DOI: 10.3390/aerospace13070590 ISSN: 2226-4310

Explainable AI in Rotorcraft Aerodynamics: Autonomous Discovery and Dynamic Tracking of Vortex Ring State Mechanisms via Vision Transformers

Xiang Zhou, Jiawei Sun, Jiannan Zhao, Feng Shuang

The Vortex Ring State (VRS) is a critical aerodynamic hazard for rotorcraft, characterized by highly unsteady fluid–structure interactions and severe low-frequency vibrations. While data-driven deep learning models have shown promise in aviation state monitoring, their inherent “black-box” nature fundamentally contradicts the stringent interpretability requirements of airworthiness certification. To address this, we propose an “AI for Science” paradigm, investigating whether advanced Vision Transformers (ViT) can autonomously discover underlying aerodynamic mechanisms without human physical priors. First, to ensure absolute data fidelity, flight test datasets of a coaxial unmanned aerial vehicle were rigorously labeled using cross-validation from high-fidelity Computational Fluid Dynamics (CFD) simulations and wind tunnel tests. One-dimensional vibration signals were then transformed into two-dimensional Continuous Wavelet Transform (CWT) spectrograms. By employing Target-Layer Gradient Adaptation (Grad-CAM) techniques, we conducted a systematic comparison between traditional Convolutional Neural Networks (ResNet50) and ViT. The results demonstrate that while CNNs suffer from diffuse attention caused by high-frequency noise, the frozen-backbone ViT model achieves a physically interpretable accuracy of 93.24%, while autonomously locking its global attention onto a perfectly horizontal feature band centered at 41.7 Hz.

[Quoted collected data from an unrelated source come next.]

-- ===== CLAIM (what is proved, stated in full; the proofs are below) =====
def Claim_equal_codestr2code : Prop := ∀ (codestr : String), Dom_codestr2code codestr → Pre_codestr2code codestr → Spec_codestr2code codestr (codestr2code codestr)

-- ===== LEMMAS AND PROOFS =====

theorem singleton_eq_iff (a b : Char) : String.singleton a = String.singleton b ↔ a = b := by
  constructor
  · intro h
    simpa using congrArg String.toList h
  · intro h; rw [h]

theorem singleton_ne_empty (a : Char) : ("" : String) ≠ String.singleton a := by
  intro h
  simpa using congrArg String.toList h

theorem pass2_append (r1 : List (String × Option Int)) (d r2 : List (String × Option Int))
    (st : List Nat) :
    pass2 d (r1 ++ r2) st = pass2 (pass2 d r1 st).1 r2 (pass2 d r1 st).2 := by
  induction r1 generalizing d st with
  | nil => simp [pass2]
  | cons e r1' ih =>
    simp only [List.cons_append, pass2]
    split_ifs with h1 h2
    · exact ih _ _
    · cases st with
      | nil => exact ih _ _
      | cons j st' => exact ih _ _
    · exact ih _ _

theorem pass2_concat_nonbracket (L : List (String × Option Int)) (x : String × Option Int)
    (hx1 : x.1 ≠ "[") (hx2 : x.1 ≠ "]") :
    pass2 [] (L ++ [x]) [] = ((pass2 [] L []).1 ++ [x], (pass2 [] L []).2) := by
  rw [pass2_append]
  simp [pass2, hx1, hx2]

-- structure of the pass2 result of a nonempty list: it ends with an entry whose char is
-- the char of the last input entry, and a non-bracket last entry is kept verbatim.
theorem pass2_concat_struct (L : List (String × Option Int)) (e : String × Option Int) :
    ∃ P x, (pass2 [] (L ++ [e]) []).1 = P ++ [x] ∧ x.1 = e.1 ∧
      (e.1 ≠ "[" → e.1 ≠ "]" → P = (pass2 [] L []).1 ∧ x = e ∧
        (pass2 [] (L ++ [e]) []).2 = (pass2 [] L []).2) := by
  rw [pass2_append]
  by_cases h1 : e.1 = "["
  · exact ⟨(pass2 [] L []).1, e, by simp [pass2, h1], rfl, fun h => absurd h1 h⟩
  · by_cases h2 : e.1 = "]"
    · cases hst : (pass2 [] L []).2 with
      | nil =>
        exact ⟨(pass2 [] L []).1, e, by simp [pass2, h2], rfl,
          fun _ h => absurd h2 h⟩
      | cons j st' =>
        refine ⟨((pass2 [] L []).1).set j ("[", some (((pass2 [] L []).1).length : Int)),
          ("]", some (j : Int)), by simp [pass2, h2], by simp [h2],
          fun _ h => absurd h2 h⟩
    · exact ⟨(pass2 [] L []).1, e, by simp [pass2, h1, h2], rfl,
        fun _ _ => ⟨rfl, rfl, by simp [pass2, h1, h2]⟩⟩

-- the main invariant: after any prefix, A's fold state is the sentinel consed onto the
-- full pass2 result of B's pass1 list, with A's stack the pass2 stack shifted by the
-- sentinel; and every non-bracket entry of the pass1 list carries a real count.
theorem invariant (l : List Char) :
    (l.foldl codestr2codeStep ([("", none)], [])).1
        = ("", none) :: (pass2 [] (l.foldl pass1Step []) []).1
    ∧ (l.foldl codestr2codeStep ([("", none)], [])).2
        = ((pass2 [] (l.foldl pass1Step []) []).2).map (· + 1)
    ∧ (∀ e ∈ l.foldl pass1Step [], e.1 ≠ "[" → e.1 ≠ "]" → ∃ n, e.2 = some n) := by
  induction l using List.reverseRecOn with
  | nil => simp [pass2]
  | append_singleton l c ih =>
    obtain ⟨ih1, ih2, ih3⟩ := ih
    rw [List.foldl_append, List.foldl_append]
    simp only [List.foldl_cons, List.foldl_nil]
    set A := l.foldl codestr2codeStep ([("", none)], []) with hA
    set L := l.foldl pass1Step [] with hL
    by_cases hc1 : c = '['
    · subst hc1
      have hstepA : codestr2codeStep A '[' = (A.1 ++ [("[", none)], A.1.length :: A.2) := by
        simp [codestr2codeStep]
      have hstepB : pass1Step L '[' = L ++ [("[", none)] := by
        simp [pass1Step]; rfl
      rw [hstepA, hstepB, pass2_append]
      refine ⟨?_, ?_, ?_⟩
      · rw [ih1]; simp [pass2]
      · rw [ih1, ih2]; simp [pass2]
      · intro e he h1 h2
        rcases List.mem_append.1 he with h | h
        · exact ih3 e h h1 h2
        · rw [List.mem_singleton] at h
          exact absurd (by rw [h]) h1
    · by_cases hc2 : c = ']'
      · subst hc2
        have hstepB : pass1Step L ']' = L ++ [("]", none)] := by
          simp [pass1Step]; rfl
        rw [hstepB, pass2_append]
        cases hst : (pass2 [] L []).2 with
        | nil =>
          have hA2 : A.2 = [] := by rw [ih2, hst]; rfl
          have hstepA : codestr2codeStep A ']' = (A.1 ++ [("]", none)], []) := by
            simp [codestr2codeStep, hA2]
          have hstep2 : pass2 (pass2 [] L []).1 [(("]" : String), (none : Option Int))] []
              = ((pass2 [] L []).1 ++ [("]", none)], []) := by
            simp [pass2]
          rw [hstepA, hstep2]
          refine ⟨?_, ?_, ?_⟩
          · rw [ih1]; simp
          · simp
          · intro e he h1 h2
            rcases List.mem_append.1 he with h | h
            · exact ih3 e h h1 h2
            · rw [List.mem_singleton] at h
              exact absurd (by rw [h]) h2
        | cons j st' =>
          have hA2 : A.2 = (j + 1) :: st'.map (· + 1) := by rw [ih2, hst]; rfl
          have hstepA : codestr2codeStep A ']'
              = ((A.1.set (j + 1) ("[", some ((A.1.length : Int) - 1)))
                  ++ [("]", some (((j + 1 : Nat) : Int) - 1))], st'.map (· + 1)) := by
            simp [codestr2codeStep, hA2]
          have hstep2 : pass2 (pass2 [] L []).1 [(("]" : String), (none : Option Int))] (j :: st')
              = ((pass2 [] L []).1.set j ("[", some (((pass2 [] L []).1).length : Int))
                  ++ [("]", some (j : Int))], st') := by
            simp [pass2]
          rw [hstepA, hstep2]
          refine ⟨?_, ?_, ?_⟩
          · rw [ih1]
            have hlen : (((("", (none : Option Int)) :: (pass2 [] L []).1)).length : Int) - 1
                = (((pass2 [] L []).1).length : Int) := by
              simp
            have hj : (((j + 1 : Nat)) : Int) - 1 = (j : Int) := by push_cast; ring
            rw [hlen, hj, List.set_cons_succ]
            simp
          · rfl
          · intro e he h1 h2
            rcases List.mem_append.1 he with h | h
            · exact ih3 e h h1 h2
            · rw [List.mem_singleton] at h
              exact absurd (by rw [h]) h2
      · -- non-bracket character
        have hsb1 : String.singleton c ≠ "[" := by
          intro h; exact hc1 ((singleton_eq_iff c '[').1 h)
        have hsb2 : String.singleton c ≠ "]" := by
          intro h; exact hc2 ((singleton_eq_iff c ']').1 h)
        rcases List.eq_nil_or_concat L with hnil | ⟨L₀, e, hcat⟩
        · -- pass-1 list still empty: A sees only the sentinel, both append (c, 1)
          have hp : pass2 [] ([] : List (String × Option Int)) [] = ([], []) := by
            simp [pass2]
          have hA1 : A.1 = [("", none)] := by rw [ih1, hnil, hp]
          have hA2 : A.2 = [] := by rw [ih2, hnil, hp]; rfl
          have hlast : A.1.getLast? = some ("", none) := by rw [hA1]; rfl
          have hstepA : codestr2codeStep A c = (A.1 ++ [(String.singleton c, some 1)], A.2) := by
            simp [codestr2codeStep, hc1, hc2, hlast, singleton_ne_empty c]
          have hstepB : pass1Step L c = [(String.singleton c, some 1)] := by
            rw [hnil]; simp [pass1Step, hc1, hc2]
          rw [hstepA, hstepB]
          refine ⟨?_, ?_, ?_⟩
          · rw [hA1]; simp [pass2, hsb1, hsb2]
          · rw [hA2]; simp [pass2, hsb1, hsb2]
          · intro e' he' h1 h2
            rw [List.mem_singleton] at he'
            rw [he']
            exact ⟨1, rfl⟩
        · -- nonempty pass-1 list: A's last entry is pass2's image of B's last entry
          rw [List.concat_eq_append] at hcat
          obtain ⟨P, x, hPx, hxch, hnb⟩ := pass2_concat_struct L₀ e
          have hPL : (pass2 [] L []).1 = P ++ [x] := by rw [hcat]; exact hPx
          have hlast : A.1.getLast? = some x := by
            rw [ih1, hPL,
              show (("", (none : Option Int)) :: (P ++ [x]))
                  = ((("", (none : Option Int)) :: P) ++ [x]) by simp]
            exact List.getLast?_concat
          have hgetB : L.getLast? = some e := by rw [hcat]; exact List.getLast?_concat
          by_cases hx : x.1 = String.singleton c
          · -- same char as the current run: A merges iff n < 10, and so does B
            have hech : e.1 = String.singleton c := by rw [← hxch, hx]
            have hen1 : e.1 ≠ "[" := by rw [hech]; exact hsb1
            have hen2 : e.1 ≠ "]" := by rw [hech]; exact hsb2
            obtain ⟨hPq, hxe, hst2⟩ := hnb hen1 hen2
            obtain ⟨n, hn⟩ := ih3 e (by rw [hcat]; simp) hen1 hen2
            have hx2 : x.2 = some n := by rw [hxe]; exact hn
            by_cases hlt : n < 10
            · have hstepA : codestr2codeStep A c
                  = (A.1.dropLast ++ [(String.singleton c, some (n + 1))], A.2) := by
                simp [codestr2codeStep, hc1, hc2, hlast, hx, hx2, hlt]
              have hstepB : pass1Step L c = L₀ ++ [(String.singleton c, some (n + 1))] := by
                simp [pass1Step, hc1, hc2, hech, hn, hlt, hcat]
              rw [hstepA, hstepB, pass2_concat_nonbracket L₀ _ hsb1 hsb2]
              refine ⟨?_, ?_, ?_⟩
              · rw [ih1, hPL, hPq,
                  show (("", (none : Option Int)) :: ((pass2 [] L₀ []).1 ++ [x]))
                      = ((("", (none : Option Int)) :: (pass2 [] L₀ []).1) ++ [x]) by simp,
                  List.dropLast_concat]
                simp
              · rw [ih2, hcat, hst2]
              · intro e' he' h1 h2
                rcases List.mem_append.1 he' with h | h
                · exact ih3 e' (by rw [hcat]; exact List.mem_append_left _ h) h1 h2
                · rw [List.mem_singleton] at h
                  rw [h]
                  exact ⟨n + 1, rfl⟩
            · have hstepA : codestr2codeStep A c
                  = (A.1 ++ [(String.singleton c, some 1)], A.2) := by
                simp [codestr2codeStep, hc1, hc2, hlast, hx, hx2, hlt]
              have hstepB : pass1Step L c = L ++ [(String.singleton c, some 1)] := by
                simp [pass1Step, hc1, hc2, hgetB, hech, hn, hlt]
              rw [hstepA, hstepB, pass2_concat_nonbracket L _ hsb1 hsb2]
              refine ⟨?_, ?_, ?_⟩
              · rw [ih1]; simp
              · rw [ih2]
              · intro e' he' h1 h2
                rcases List.mem_append.1 he' with h | h
                · exact ih3 e' h h1 h2
                · rw [List.mem_singleton] at h
                  rw [h]
                  exact ⟨1, rfl⟩
          · -- different char (or a bracket): both append a fresh (c, 1) entry
            have hech : e.1 ≠ String.singleton c := fun h => hx (hxch.trans h)
            have hstepA : codestr2codeStep A c
                = (A.1 ++ [(String.singleton c, some 1)], A.2) := by
              simp [codestr2codeStep, hc1, hc2, hlast, hx]
            have hstepB : pass1Step L c = L ++ [(String.singleton c, some 1)] := by
              simp [pass1Step, hc1, hc2, hgetB, hech]
            rw [hstepA, hstepB, pass2_concat_nonbracket L _ hsb1 hsb2]
            refine ⟨?_, ?_, ?_⟩
            · rw [ih1]; simp
            · rw [ih2]
            · intro e' he' h1 h2
              rcases List.mem_append.1 he' with h | h
              · exact ih3 e' h h1 h2
              · rw [List.mem_singleton] at h
                rw [h]
                exact ⟨1, rfl⟩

Crucially, this autonomously discovered feature precisely aligns with the theoretically derived once-per-revolution (1P) fundamental frequency of the rotor’s flap-lag coupling response under VRS aerodynamic turbulence. This research provides direct visual evidence bridging black-box AI decisions with classical fluid mechanics, proposing a “Mechanism-Guided Verification” framework that offers a trustworthy pathway for the future certification of AI in safety-critical aerospace systems.